Did you? Do you not critically think about the content of any text you read?
And it’s a problem that will hit the smaller dev studios harder.
As they are the ones fighting for attention. Especially on the monopolised PC marketplace.
No, but I find fund in adding them to my backlog list anyway.
And then i play some city builder that cost $20 for 300 hrs
Which city builder? I think I have 300 hours in Cities Skylines by now
Cities Skylines
OpenTTD is free
Considering the hours you put in a good building game just about every one of them is “free”. But yeah, OpenTTD is great and a lot of fun. TTDX was my first PC game which was an instant buy (before I even had a computer but was getting one in a couple of months) after I saw a review on TV. The 90s was something else.
In building specifically, I only played OpenTTD and Dwarf Fortress.
And I paid for DF after sinking most hours.
Yeah, i bought it too when it came to steam but also donated about 50 dollars back around 2009 I think.
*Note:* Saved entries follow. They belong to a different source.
-- pv_equiv track=rewrite | github.com/yungkocherov/WB_feedback | src/marketplace_reviews/parsers/wildberries.py | _image_url
-- ===== SOURCE A (Python) =====
-- _BASKET_RANGES = [
--     (143, "01"), (287, "02"), (431, "03"), (719, "04"), (1007, "05"),
--     (1061, "06"), (1115, "07"), (1169, "08"), (1313, "09"), (1601, "10"),
--     (1655, "11"), (1919, "12"), (2045, "13"), (2189, "14"), (2405, "15"),
--     (2621, "16"), (2837, "17"), (3053, "18"), (3269, "19"), (3485, "20"),
--     (3701, "21"), (3917, "22"), (4133, "23"), (4349, "24"), (4565, "25"),
-- ]
--
-- def _image_url(nm_id: int) -> str:
--     vol = nm_id // 100000
--     part = nm_id // 1000
--     basket = "25"
--     for max_vol, num in _BASKET_RANGES:
--         if vol <= max_vol:
--             basket = num
--             break
--     return f"https://basket-{basket}.wbbasket.ru/vol{vol}/part{part}/{nm_id}/images/c246x328/1.webp"
-- ===== SOURCE B (Python) =====
-- _THRESHOLDS = [143, 287, 431, 719, 1007, 1061, 1115, 1169, 1313, 1601,
--                1655, 1919, 2045, 2189, 2405, 2621, 2837, 3053, 3269, 3485,
--                3701, 3917, 4133, 4349, 4565]
-- _NUMS = ["01", "02", "03", "04", "05", "06", "07", "08", "09", "10",
--          "11", "12", "13", "14", "15", "16", "17", "18", "19", "20",
--          "21", "22", "23", "24", "25"]
--
-- def _image_url(nm_id: int) -> str:
--     vol = nm_id // 100000
--     part = nm_id // 1000
--     # binary search: first index i with vol <= _THRESHOLDS[i]
--     lo, hi = 0, len(_THRESHOLDS)
--     while lo < hi:
--         mid = (lo + hi) // 2
--         if _THRESHOLDS[mid] < vol:
--             lo = mid + 1
--         else:
--             hi = mid
--     basket = _NUMS[lo] if lo < len(_NUMS) else "25"
--     return f"https://basket-{basket}.wbbasket.ru/vol{vol}/part{part}/{nm_id}/images/c246x328/1.webp"
-- ===== Notes on version B (the rewrite author's own statement) =====
-- stated objective: alternative
-- what changed: Replaces the linear first-match scan over _BASKET_RANGES with a hand-written binary search (bisect_left semantics) over a sorted thresholds table plus a parallel prefix table, with '25' for the overflow index.
import Mathlib
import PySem

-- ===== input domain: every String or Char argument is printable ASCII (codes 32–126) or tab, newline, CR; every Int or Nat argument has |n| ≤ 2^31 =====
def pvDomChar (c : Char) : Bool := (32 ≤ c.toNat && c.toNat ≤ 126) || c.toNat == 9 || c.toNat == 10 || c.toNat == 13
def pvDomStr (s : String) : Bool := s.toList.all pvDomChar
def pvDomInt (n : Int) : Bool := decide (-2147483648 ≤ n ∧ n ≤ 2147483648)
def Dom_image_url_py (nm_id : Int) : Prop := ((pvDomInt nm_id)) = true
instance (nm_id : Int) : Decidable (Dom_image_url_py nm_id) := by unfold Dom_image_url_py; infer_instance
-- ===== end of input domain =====

-- B replaces A's linear first-match scan over the basket table with a hand-written
-- binary search (bisect_left semantics) over the sorted threshold table; same result.


-- ===== PORT A =====
def pvBasketRanges : List (Int × String) :=
  [(143, "01"), (287, "02"), (431, "03"), (719, "04"), (1007, "05"),
   (1061, "06"), (1115, "07"), (1169, "08"), (1313, "09"), (1601, "10"),
   (1655, "11"), (1919, "12"), (2045, "13"), (2189, "14"), (2405, "15"),
   (2621, "16"), (2837, "17"), (3053, "18"), (3269, "19"), (3485, "20"),
   (3701, "21"), (3917, "22"), (4133, "23"), (4349, "24"), (4565, "25")]
def pvFindBasket (vol : Int) : List (Int × String) → String
  | [] => "25"
  | (maxVol, num) :: rest => if vol ≤ maxVol then num else pvFindBasket vol rest

def image_url_py (nm_id : Int) : String :=
  let vol := PySem.Int.floordiv nm_id 100000
  let part := PySem.Int.floordiv nm_id 1000
  let basket := pvFindBasket vol pvBasketRanges
  "https://basket-" ++ basket ++ ".wbbasket.ru/vol" ++ PySem.Int.toStr vol ++
    "/part" ++ PySem.Int.toStr part ++ "/" ++ PySem.Int.toStr nm_id ++ "/images/c246x328/1.webp"

-- ===== PORT B =====
def pvThresholds : List Int :=
  [143, 287, 431, 719, 1007, 1061, 1115, 1169, 1313, 1601,
   1655, 1919, 2045, 2189, 2405, 2621, 2837, 3053, 3269, 3485,
   3701, 3917, 4133, 4349, 4565]
def pvNums : List String :=
  ["01", "02", "03", "04", "05", "06", "07", "08", "09", "10",
   "11", "12", "13", "14", "15", "16", "17", "18", "19", "20",
   "21", "22", "23", "24", "25"]
def pvBsearch (vol : Int) (lo hi : Nat) : Nat :=
  if _h : lo < hi then
    let mid := (lo + hi) / 2
    if pvThresholds.getD mid 0 < vol then pvBsearch vol (mid + 1) hi
    else pvBsearch vol lo mid
  else lo
termination_by hi - lo
decreasing_by all_goals omega


def image_url_py_alt (nm_id : Int) : String :=
  let vol := PySem.Int.floordiv nm_id 100000
  let part := PySem.Int.floordiv nm_id 1000
  let lo := pvBsearch vol 0 pvThresholds.length
  let basket := if lo < pvNums.length then pvNums.getD lo "" else "25"
  "https://basket-" ++ basket ++ ".wbbasket.ru/vol" ++ PySem.Int.toStr vol ++
    "/part" ++ PySem.Int.toStr part ++ "/" ++ PySem.Int.toStr nm_id ++ "/images/c246x328/1.webp"

-- ===== PRECONDITION & SPEC =====
def Spec_image_url_py (nm_id : Int) (out : String) : Prop := out = image_url_py_alt nm_id
instance (nm_id : Int) (out : String) : Decidable (Spec_image_url_py nm_id out) := by unfold Spec_image_url_py; infer_instance

-- ===== CLAIM (what is proved, stated in full; the proofs are below) =====
def Claim_equal_image_url_py : Prop := ∀ (nm_id : Int), Dom_image_url_py nm_id → Spec_image_url_py nm_id (image_url_py nm_id)

-- ===== LEMMAS AND PROOFS =====
lemma pvThresholds_mono : ∀ i < 25, ∀ j < 25, i ≤ j →
    pvThresholds.getD i 0 ≤ pvThresholds.getD j 0 := by decide

lemma pvRanges_fst : ∀ i < 25,
    (pvBasketRanges.getD i (0, "")).1 = pvThresholds.getD i 0 := by decide

lemma pvRanges_snd : ∀ i < 25,
    (pvBasketRanges.getD i (0, "")).2 = pvNums.getD i "" := by decide

lemma pvBsearch_inv (vol : Int) : ∀ (d lo hi : Nat), hi - lo ≤ d → lo ≤ hi → hi ≤ 25 →
    (∀ i, i < lo → pvThresholds.getD i 0 < vol) →
    (∀ i, hi ≤ i → i < 25 → ¬ pvThresholds.getD i 0 < vol) →
    ((∀ i, i < pvBsearch vol lo hi → pvThresholds.getD i 0 < vol) ∧
     (∀ i, pvBsearch vol lo hi ≤ i → i < 25 → ¬ pvThresholds.getD i 0 < vol) ∧
     pvBsearch vol lo hi ≤ 25) := by
  intro d
  induction d with
  | zero =>
    intro lo hi hd hlh h25 h1 h2
    rw [pvBsearch]
    rw [dif_neg (by omega : ¬ lo < hi)]
    exact ⟨h1, fun i hli hi25 => h2 i (by omega) hi25, by omega⟩
  | succ d ih =>
    intro lo hi hd hlh h25 h1 h2
    rw [pvBsearch]
    by_cases hlt : lo < hi
    · rw [dif_pos hlt]
      by_cases hc : pvThresholds.getD ((lo + hi) / 2) 0 < vol
      · simp only [hc, if_true]
        refine ih ((lo + hi) / 2 + 1) hi (by omega) (by omega) h25 ?_ h2
        intro i hi1
        by_cases hilo : i < lo
        · exact h1 i hilo
        · exact lt_of_le_of_lt
            (pvThresholds_mono i (by omega) ((lo + hi) / 2) (by omega) (by omega)) hc
      · simp only [hc, if_false]
        refine ih lo ((lo + hi) / 2) (by omega) (by omega) (by omega) h1 ?_
        intro i hmi hi25
        by_cases hih : hi ≤ i
        · exact h2 i hih hi25
        · intro hlt'
          exact hc (lt_of_le_of_lt
            (pvThresholds_mono ((lo + hi) / 2) (by omega) i hi25 hmi) hlt')
    · rw [dif_neg hlt]
      exact ⟨h1, fun i hli hi25 => h2 i (by omega) hi25, by omega⟩

lemma pvFind_eq (vol : Int) : ∀ (ps : List (Int × String)) (r : Nat),
    (∀ i, i < r → i < ps.length → (ps.getD i (0, "")).1 < vol) →
    (∀ i, r ≤ i → i < ps.length → ¬ (ps.getD i (0, "")).1 < vol) →
    pvFindBasket vol ps = if r < ps.length then (ps.getD r (0, "")).2 else "25" := by
  intro ps
  induction ps with
  | nil => intro r _ _; simp [pvFindBasket]
  | cons p rest ih =>
    intro r h1 h2
    obtain ⟨t, s⟩ := p
    simp only [pvFindBasket]
    by_cases hc : vol ≤ t
    · rw [if_pos hc]
      have hr0 : r = 0 := by
        by_contra hne
        exact absurd (h1 0 (by omega) (by simp)) (by simpa using hc)
      subst hr0
      simp
    · rw [if_neg hc]
      have hr1 : 1 ≤ r := by
        by_contra hne
        exact (h2 0 (by omega) (by simp)) (by simpa using not_le.mp hc)
      rw [ih (r - 1)
        (fun i hi hil => by
          have := h1 (i + 1) (by omega) (by simpa using Nat.succ_lt_succ hil)
          simpa using this)
        (fun i hi hil => by
          have := h2 (i + 1) (by omega) (by simpa using Nat.succ_lt_succ hil)
          simpa using this)]
      have : r - 1 < rest.length ↔ r < (⟨t, s⟩ :: rest : List (Int × String)).length := by
        simp; omega
      by_cases hrl : r - 1 < rest.length
      · rw [if_pos hrl, if_pos (this.mp hrl)]
        have : r = (r - 1) + 1 := by omega
        rw [this]
        simp
      · rw [if_neg hrl, if_neg (fun h => hrl (this.mpr h))]

lemma pvBasket_eq (vol : Int) :
    pvFindBasket vol pvBasketRanges =
      (if pvBsearch vol 0 pvThresholds.length < pvNums.length
       then pvNums.getD (pvBsearch vol 0 pvThresholds.length) "" else "25") := by
  obtain ⟨hA, hB, hr⟩ := pvBsearch_inv vol 25 0 25 (by omega) (by omega) (by omega)
    (fun i hi => absurd hi (by omega))
    (fun i h1 h2 => absurd (lt_of_le_of_lt h1 h2) (lt_irrefl 25))
  have hlen : pvThresholds.length = 25 := rfl
  have hnlen : pvNums.length = 25 := rfl
  have hplen : pvBasketRanges.length = 25 := rfl
  rw [hlen, hnlen]
  rw [pvFind_eq vol pvBasketRanges (pvBsearch vol 0 25)
    (fun i hi hil => by rw [pvRanges_fst i (by omega)]; exact hA i hi)
    (fun i hi hil => by rw [pvRanges_fst i (by omega)]; exact hB i hi (by omega))]
  rw [hplen]
  by_cases h : pvBsearch vol 0 25 < 25
  · rw [if_pos h, if_pos h, pvRanges_snd _ h]
  · rw [if_neg h, if_neg h]

-- ===== VERDICT (by name: the statement is the Claim_ definition above) =====
theorem image_url_py_spec : Claim_equal_image_url_py := by
  intro nm_id _
  unfold Spec_image_url_py image_url_py image_url_py_alt
  simp only [pvBasket_eq]
-- pv_equiv track=rewrite | github.com/uiucCme/Practicum | Yikang's/Attribuites Construction/order_execution_time.py | ten_orderbook_output
-- ===== SOURCE A (Python) =====
-- from heapq import nlargest, nsmallest
--
-- def ten_orderbook_output(time, bid, ask, messageType):
--     array_value = [0] * 43
--     array_value[0] = time
--     array_value[1] = ord(messageType)
--     bid_position = 2
--     ask_position = 23
--     for key in reversed(nlargest(10, bid)):
--         array_value[bid_position] = key
--         array_value[bid_position + 1] = bid[key]
--         bid_position += 2
--     array_value[22] = 999999999
--     for key in nsmallest(10, ask):
--         array_value[ask_position] = key
--         array_value[ask_position + 1] = ask[key]
--         ask_position += 2
--     return (array_value)
-- ===== SOURCE B (Python) =====
-- def ten_orderbook_output(time, bid, ask, messageType):
--     top_bids = sorted(bid)[-10:]          # ten largest bid keys, ascending
--     low_asks = sorted(ask)[:10]           # ten smallest ask keys, ascending
--     bid_part = [x for k in top_bids for x in (k, bid[k])]
--     ask_part = [x for k in low_asks for x in (k, ask[k])]
--     return ([time, ord(messageType)]
--             + bid_part + [0] * (20 - len(bid_part))
--             + [999999999]
--             + ask_part + [0] * (20 - len(ask_part)))
-- ===== Notes on version B (the rewrite author's own statement) =====
-- stated objective: simpler
-- what changed: Replaces the mutable 43-slot array with two heap selections (nlargest/nsmallest) and position-counter fill loops by two full ascending sorts sliced to ten keys and a direct construction of the result by list concatenation with explicit zero padding.
import Mathlib
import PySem

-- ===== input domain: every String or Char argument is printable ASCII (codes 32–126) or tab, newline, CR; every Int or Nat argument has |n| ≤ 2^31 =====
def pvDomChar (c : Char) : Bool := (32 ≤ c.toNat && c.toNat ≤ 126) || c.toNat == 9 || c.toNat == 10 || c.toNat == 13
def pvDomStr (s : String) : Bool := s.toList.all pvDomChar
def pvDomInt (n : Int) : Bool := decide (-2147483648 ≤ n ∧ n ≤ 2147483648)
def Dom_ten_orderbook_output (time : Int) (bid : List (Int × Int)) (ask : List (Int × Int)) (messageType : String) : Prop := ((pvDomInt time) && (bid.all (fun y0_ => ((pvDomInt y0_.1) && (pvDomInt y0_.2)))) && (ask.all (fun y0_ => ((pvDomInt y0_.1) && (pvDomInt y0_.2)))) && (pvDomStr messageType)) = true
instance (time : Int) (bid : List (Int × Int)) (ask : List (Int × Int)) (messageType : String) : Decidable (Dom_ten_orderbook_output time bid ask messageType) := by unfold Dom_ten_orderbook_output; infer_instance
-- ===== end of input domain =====

-- B builds the 43-element row by sorting each dict's keys once, slicing to ten, and concatenating
-- the pieces with explicit zero padding, instead of A's heap selections written into a mutated array.
-- Equivalence is about the return value; neither version mutates its arguments.

-- ===== PORT A =====
-- ord(s): code point of the single character (its value outside Pre_ is irrelevant: Python raises there)
def pyOrd (s : String) : Int :=
  match s.toList with
  | [c] => (c.toNat : Int)
  | _ => 0

-- one iteration of A's fill loops: array_value[pos] = key; array_value[pos+1] = d[key]; pos += 2
-- (List.set is exact here: the loop always writes at a valid non-negative index)
def fillStep (d : PySem.Dict Int Int) (p : List Int × Nat) (key : Int) : List Int × Nat :=
  ((p.1.set p.2 key).set (p.2 + 1) (d.getD key 0), p.2 + 2)

def ten_orderbook_output (time : Int) (bid : List (Int × Int)) (ask : List (Int × Int)) (messageType : String) : List Int :=
  let dbid := PySem.Dict.ofList bid
  let dask := PySem.Dict.ofList ask
  let arr0 := ((List.replicate 43 (0 : Int)).set 0 time).set 1 (pyOrd messageType)
  -- heapq.nlargest(10, bid): documented equivalent of sorted(bid, reverse=True)[:10]
  let topBids := (PySem.List.sorted dbid.keys (fun x => x) true).take 10
  let st1 := topBids.reverse.foldl (fillStep dbid) (arr0, 2)
  let arr1 := st1.1.set 22 999999999
  -- heapq.nsmallest(10, ask): documented equivalent of sorted(ask)[:10]
  let lowAsks := (PySem.List.sorted dask.keys (fun x => x) false).take 10
  (lowAsks.foldl (fillStep dask) (arr1, 23)).1

-- ===== PORT B =====
-- [x for k in ks for x in (k, d[k])]
def pairOut (d : PySem.Dict Int Int) (ks : List Int) : List Int :=
  ks.flatMap (fun k => [k, d.getD k 0])

def ten_orderbook_output_alt (time : Int) (bid : List (Int × Int)) (ask : List (Int × Int)) (messageType : String) : List Int :=
  let dbid := PySem.Dict.ofList bid
  let dask := PySem.Dict.ofList ask
  let topBids := PySem.List.slice (PySem.List.sorted dbid.keys (fun x => x) false) (some (-10)) none
  let lowAsks := PySem.List.slice (PySem.List.sorted dask.keys (fun x => x) false) none (some 10)
  let bidPart := pairOut dbid topBids
  let askPart := pairOut dask lowAsks
  [time, pyOrd messageType] ++ bidPart ++ List.replicate (20 - bidPart.length) 0
    ++ [999999999] ++ askPart ++ List.replicate (20 - askPart.length) 0

-- ===== PRECONDITION & SPEC =====
-- Pre_ excludes only a messageType that is not a single character: there Python's ord() raises
-- TypeError, in A and in B alike.
def Pre_ten_orderbook_output (time : Int) (bid : List (Int × Int)) (ask : List (Int × Int)) (messageType : String) : Prop :=
  messageType.toList.length = 1
instance (time : Int) (bid : List (Int × Int)) (ask : List (Int × Int)) (messageType : String) : Decidable (Pre_ten_orderbook_output time bid ask messageType) := by unfold Pre_ten_orderbook_output; infer_instance

def pvWitness_ten_orderbook_output : Int × (List (Int × Int)) × (List (Int × Int)) × String :=
  (5, [(3, 7), (1, 9)], [(4, 2)], "A")

def Spec_ten_orderbook_output (time : Int) (bid : List (Int × Int)) (ask : List (Int × Int)) (messageType : String) (out : List Int) : Prop := out = ten_orderbook_output_alt time bid ask messageType
instance (time : Int) (bid : List (Int × Int)) (ask : List (Int × Int)) (messageType : String) (out : List Int) : Decidable (Spec_ten_orderbook_output time bid ask messageType out) := by unfold Spec_ten_orderbook_output; infer_instance

-- ===== CLAIM (what is proved, stated in full; the proofs are below) =====
def Claim_equal_ten_orderbook_output : Prop := ∀ (time : Int) (bid : List (Int × Int)) (ask : List (Int × Int)) (messageType : String), Dom_ten_orderbook_output time bid ask messageType → Pre_ten_orderbook_output time bid ask messageType → Spec_ten_orderbook_output time bid ask messageType (ten_orderbook_output time bid ask messageType)

-- ===== LEMMAS AND PROOFS =====

lemma set_set_splice (arr : List Int) (p : Nat) (k v : Int) (h : p + 2 ≤ arr.length) :
    (arr.set p k).set (p + 1) v = arr.take p ++ [k, v] ++ arr.drop (p + 2) := by
  have hp : p ≤ arr.length := by omega
  have h1 : arr.drop (p + 1) = arr[p + 1] :: arr.drop (p + 2) :=
    List.drop_eq_getElem_cons (by omega)
  rw [List.set_eq_take_cons_drop k (by omega)]
  rw [show arr.take p ++ k :: arr.drop (p + 1) = (arr.take p ++ [k]) ++ arr.drop (p + 1) by simp]
  have hlen : (arr.take p ++ [k]).length = p + 1 := by simp [Nat.min_eq_left hp]
  rw [List.set_append_right _ v (by omega), hlen, Nat.sub_self, h1, List.set_cons_zero]
  simp

lemma length_pairOut (d : PySem.Dict Int Int) (ks : List Int) :
    (pairOut d ks).length = 2 * ks.length := by
  induction ks with
  | nil => rfl
  | cons k t ih => simp [pairOut] at ih ⊢; omega

lemma fill_eq (d : PySem.Dict Int Int) (ks : List Int) (arr : List Int) (pos : Nat)
    (h : pos + 2 * ks.length ≤ arr.length) :
    (ks.foldl (fillStep d) (arr, pos)).1
      = arr.take pos ++ pairOut d ks ++ arr.drop (pos + 2 * ks.length) := by
  induction ks generalizing arr pos with
  | nil => simp [pairOut]
  | cons k t ih =>
    simp only [List.length_cons] at h
    simp only [List.foldl_cons, fillStep]
    rw [ih _ (pos + 2) (by simp; omega)]
    rw [set_set_splice arr pos k (d.getD k 0) (by omega)]
    have hpre : (arr.take pos ++ [k, d.getD k 0]).length = pos + 2 := by
      simp [Nat.min_eq_left (by omega : pos ≤ arr.length)]
    rw [show arr.take pos ++ [k, d.getD k 0] ++ arr.drop (pos + 2)
          = (arr.take pos ++ [k, d.getD k 0]) ++ arr.drop (pos + 2) by simp]
    rw [List.take_left' hpre,
        show pos + 2 + 2 * t.length = (arr.take pos ++ [k, d.getD k 0]).length + 2 * t.length by omega,
        List.drop_length_add_append, List.drop_drop,
        show pos + 2 + 2 * t.length = pos + 2 * (k :: t).length by simp; omega]
    simp [pairOut]

lemma assemble (d e : PySem.Dict Int Int) (tb ta : List Int) (t o : Int)
    (hnb : tb.length ≤ 10) (hna : ta.length ≤ 10) :
    (ta.foldl (fillStep e)
        (((tb.foldl (fillStep d) ((((List.replicate 43 (0:Int)).set 0 t).set 1 o), 2)).1).set 22 999999999,
          23)).1
      = [t, o] ++ pairOut d tb ++ List.replicate (20 - (pairOut d tb).length) 0
          ++ [999999999] ++ pairOut e ta ++ List.replicate (20 - (pairOut e ta).length) 0 := by
  have harr0 : ((List.replicate 43 (0:Int)).set 0 t).set 1 o = [t, o] ++ List.replicate 41 0 := by
    simp [List.replicate_succ]
  rw [harr0, fill_eq d tb _ 2 (by simp; omega)]
  rw [List.take_left' (show ([t, o] : List Int).length = 2 from rfl),
      show 2 + 2 * tb.length = ([t, o] : List Int).length + 2 * tb.length from rfl,
      List.drop_length_add_append, List.drop_replicate]
  have hrep : List.replicate (41 - 2 * tb.length) (0:Int)
      = List.replicate (20 - 2 * tb.length) 0 ++ (0:Int) :: List.replicate 20 0 := by
    rw [show (0:Int) :: List.replicate 20 0 = List.replicate 21 0 from rfl, ← List.replicate_add]
    congr 1
    omega
  rw [hrep]
  rw [show [t, o] ++ pairOut d tb ++ (List.replicate (20 - 2 * tb.length) (0:Int) ++ 0 :: List.replicate 20 0)
        = ([t, o] ++ pairOut d tb) ++ (List.replicate (20 - 2 * tb.length) (0:Int) ++ 0 :: List.replicate 20 0) by simp]
  rw [List.set_append_right _ _ (by simp [length_pairOut]; try omega)]
  rw [List.set_append_right _ _ (by simp [length_pairOut]; try omega)]
  rw [show 22 - ([t, o] ++ pairOut d tb).length - (List.replicate (20 - 2 * tb.length) (0:Int)).length = 0 by
        simp [length_pairOut]; try omega,
      List.set_cons_zero]
  rw [fill_eq e ta _ 23 (by simp [length_pairOut]; omega)]
  rw [show ([t, o] ++ pairOut d tb) ++ (List.replicate (20 - 2 * tb.length) (0:Int) ++ (999999999:Int) :: List.replicate 20 0)
        = (([t, o] ++ pairOut d tb) ++ (List.replicate (20 - 2 * tb.length) (0:Int) ++ [(999999999:Int)])) ++ List.replicate 20 0 by simp]
  have hM : ((([t, o] ++ pairOut d tb) ++ (List.replicate (20 - 2 * tb.length) (0:Int) ++ [(999999999:Int)]))).length = 23 := by
    simp [length_pairOut]; omega
  rw [List.take_left' hM, show 23 + 2 * ta.length
        = ((([t, o] ++ pairOut d tb) ++ (List.replicate (20 - 2 * tb.length) (0:Int) ++ [(999999999:Int)]))).length + 2 * ta.length by omega,
      List.drop_length_add_append, List.drop_replicate]
  simp [length_pairOut, List.append_assoc]

lemma sorted_rev_eq_reverse (ks : List Int) (hnd : ks.Nodup) :
    PySem.List.sorted ks (fun x => x) true = (PySem.List.sorted ks (fun x => x) false).reverse := by
  apply PySem.List.sorted_rev_eq_of_perm_of_pairwise_gt
  · exact (List.reverse_perm _).trans (PySem.List.sorted_perm ks (fun x => x) false)
  · rw [List.pairwise_reverse]
    have hle := PySem.List.sorted_pairwise ks (fun x => x)
    have hne : (PySem.List.sorted ks (fun x => x) false).Nodup :=
      ((PySem.List.sorted_perm ks (fun x => x) false).nodup_iff).mpr hnd
    exact (hle.and hne).imp (fun h => lt_of_le_of_ne h.1 h.2)

lemma topBids_eq (ks : List Int) (hnd : ks.Nodup) :
    ((PySem.List.sorted ks (fun x => x) true).take 10).reverse
      = PySem.List.slice (PySem.List.sorted ks (fun x => x) false) (some (-10)) none := by
  rw [PySem.List.slice_from_neg_ofNat _ 10 (by omega), sorted_rev_eq_reverse ks hnd,
    List.take_reverse, List.reverse_reverse]

theorem ten_orderbook_output_spec_aux (time : Int) (bid : List (Int × Int)) (ask : List (Int × Int)) (messageType : String) :
    ten_orderbook_output time bid ask messageType = ten_orderbook_output_alt time bid ask messageType := by
  unfold ten_orderbook_output ten_orderbook_output_alt
  simp only []
  rw [topBids_eq _ (PySem.Dict.nodup_keys_ofList bid)]
  rw [show PySem.List.slice (PySem.List.sorted (PySem.Dict.ofList ask).keys (fun x => x) false) none (some 10)
        = (PySem.List.sorted (PySem.Dict.ofList ask).keys (fun x => x) false).take 10 by simp [pysem]]
  apply assemble
  · rw [PySem.List.slice_from_neg_ofNat _ 10 (by omega)]
    simp
    omega
  · simp

-- ===== VERDICT (by name: the statement is the Claim_ definition above) =====
theorem ten_orderbook_output_spec : Claim_equal_ten_orderbook_output := by
  intro time bid ask messageType _ _
  unfold Spec_ten_orderbook_output
  exact ten_orderbook_output_spec_aux time bid ask messageType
It is worth it even if I don’t really play it any more.
Yeah, I created Patreon account just to give them money years ago, and I even forgot about it.
Or in my case, old driving games
The article seems primarily focused on new games. And the article still makes some great points, but when you factor in older games the problem gets bigger.
I am not going to say that old games were better or that “they just don’t make them like they used to”. What I will say is that a lot of older games that are super cheap on Steam or out of print entirely are still great. There are occasionally new great games being released of course (I haven’t played Hades 2 yet but I expect it to be great, for example). But there’s a lot of new games being released where I think… “Why would I spend $70 or $80 on this when I already have this backlog of older games? Why would I spend my time playing 7/10 games when I have dozens of 9/10’s sitting in my library waiting for me?”
Yeah. When they announced the new Silent Hill I was somewhat interested - although I felt the peak was back then with SH2. But having read about the remaster of SH2 and some reviews that said, it’d return to the roots? Nice!
Then I saw a streamer play it early, watched a bit and it looked promising. So I went to wishlist it. Then the release day comes and steam lists it for 70 bucks (available in two days) or 90 bucks now. Well, no. Let’s see how long the price will be that high, but WTF? I don’t wanna know what’s the price on console for it - usually it’s 10-20 bucks more?!?
Very true. And sometimes there’s an answer to those questions, even if we discount the games designed to disappear after a few years. You might be sensitive to spoilers, it might be the perfect game for you in the moment (like the right game for a handheld system just before a trip), your friends might want to play it with you or talk with you about it when you’re done, etc. But that competition with back catalogs absolutely exists.
This doesn’t make sense. Nobody is supposed to ingest all media. It is impossible.
You can’t hear every song. You can’t watch every movie. You can’t see every painting.
It should be celebrated that we have so much accessible art and entertainment.
It does make sense, because “choice paralysis” is a thing that exists. So instead of choosing the game you want and playing it, you might spend more time looking for games to play than actually playing them.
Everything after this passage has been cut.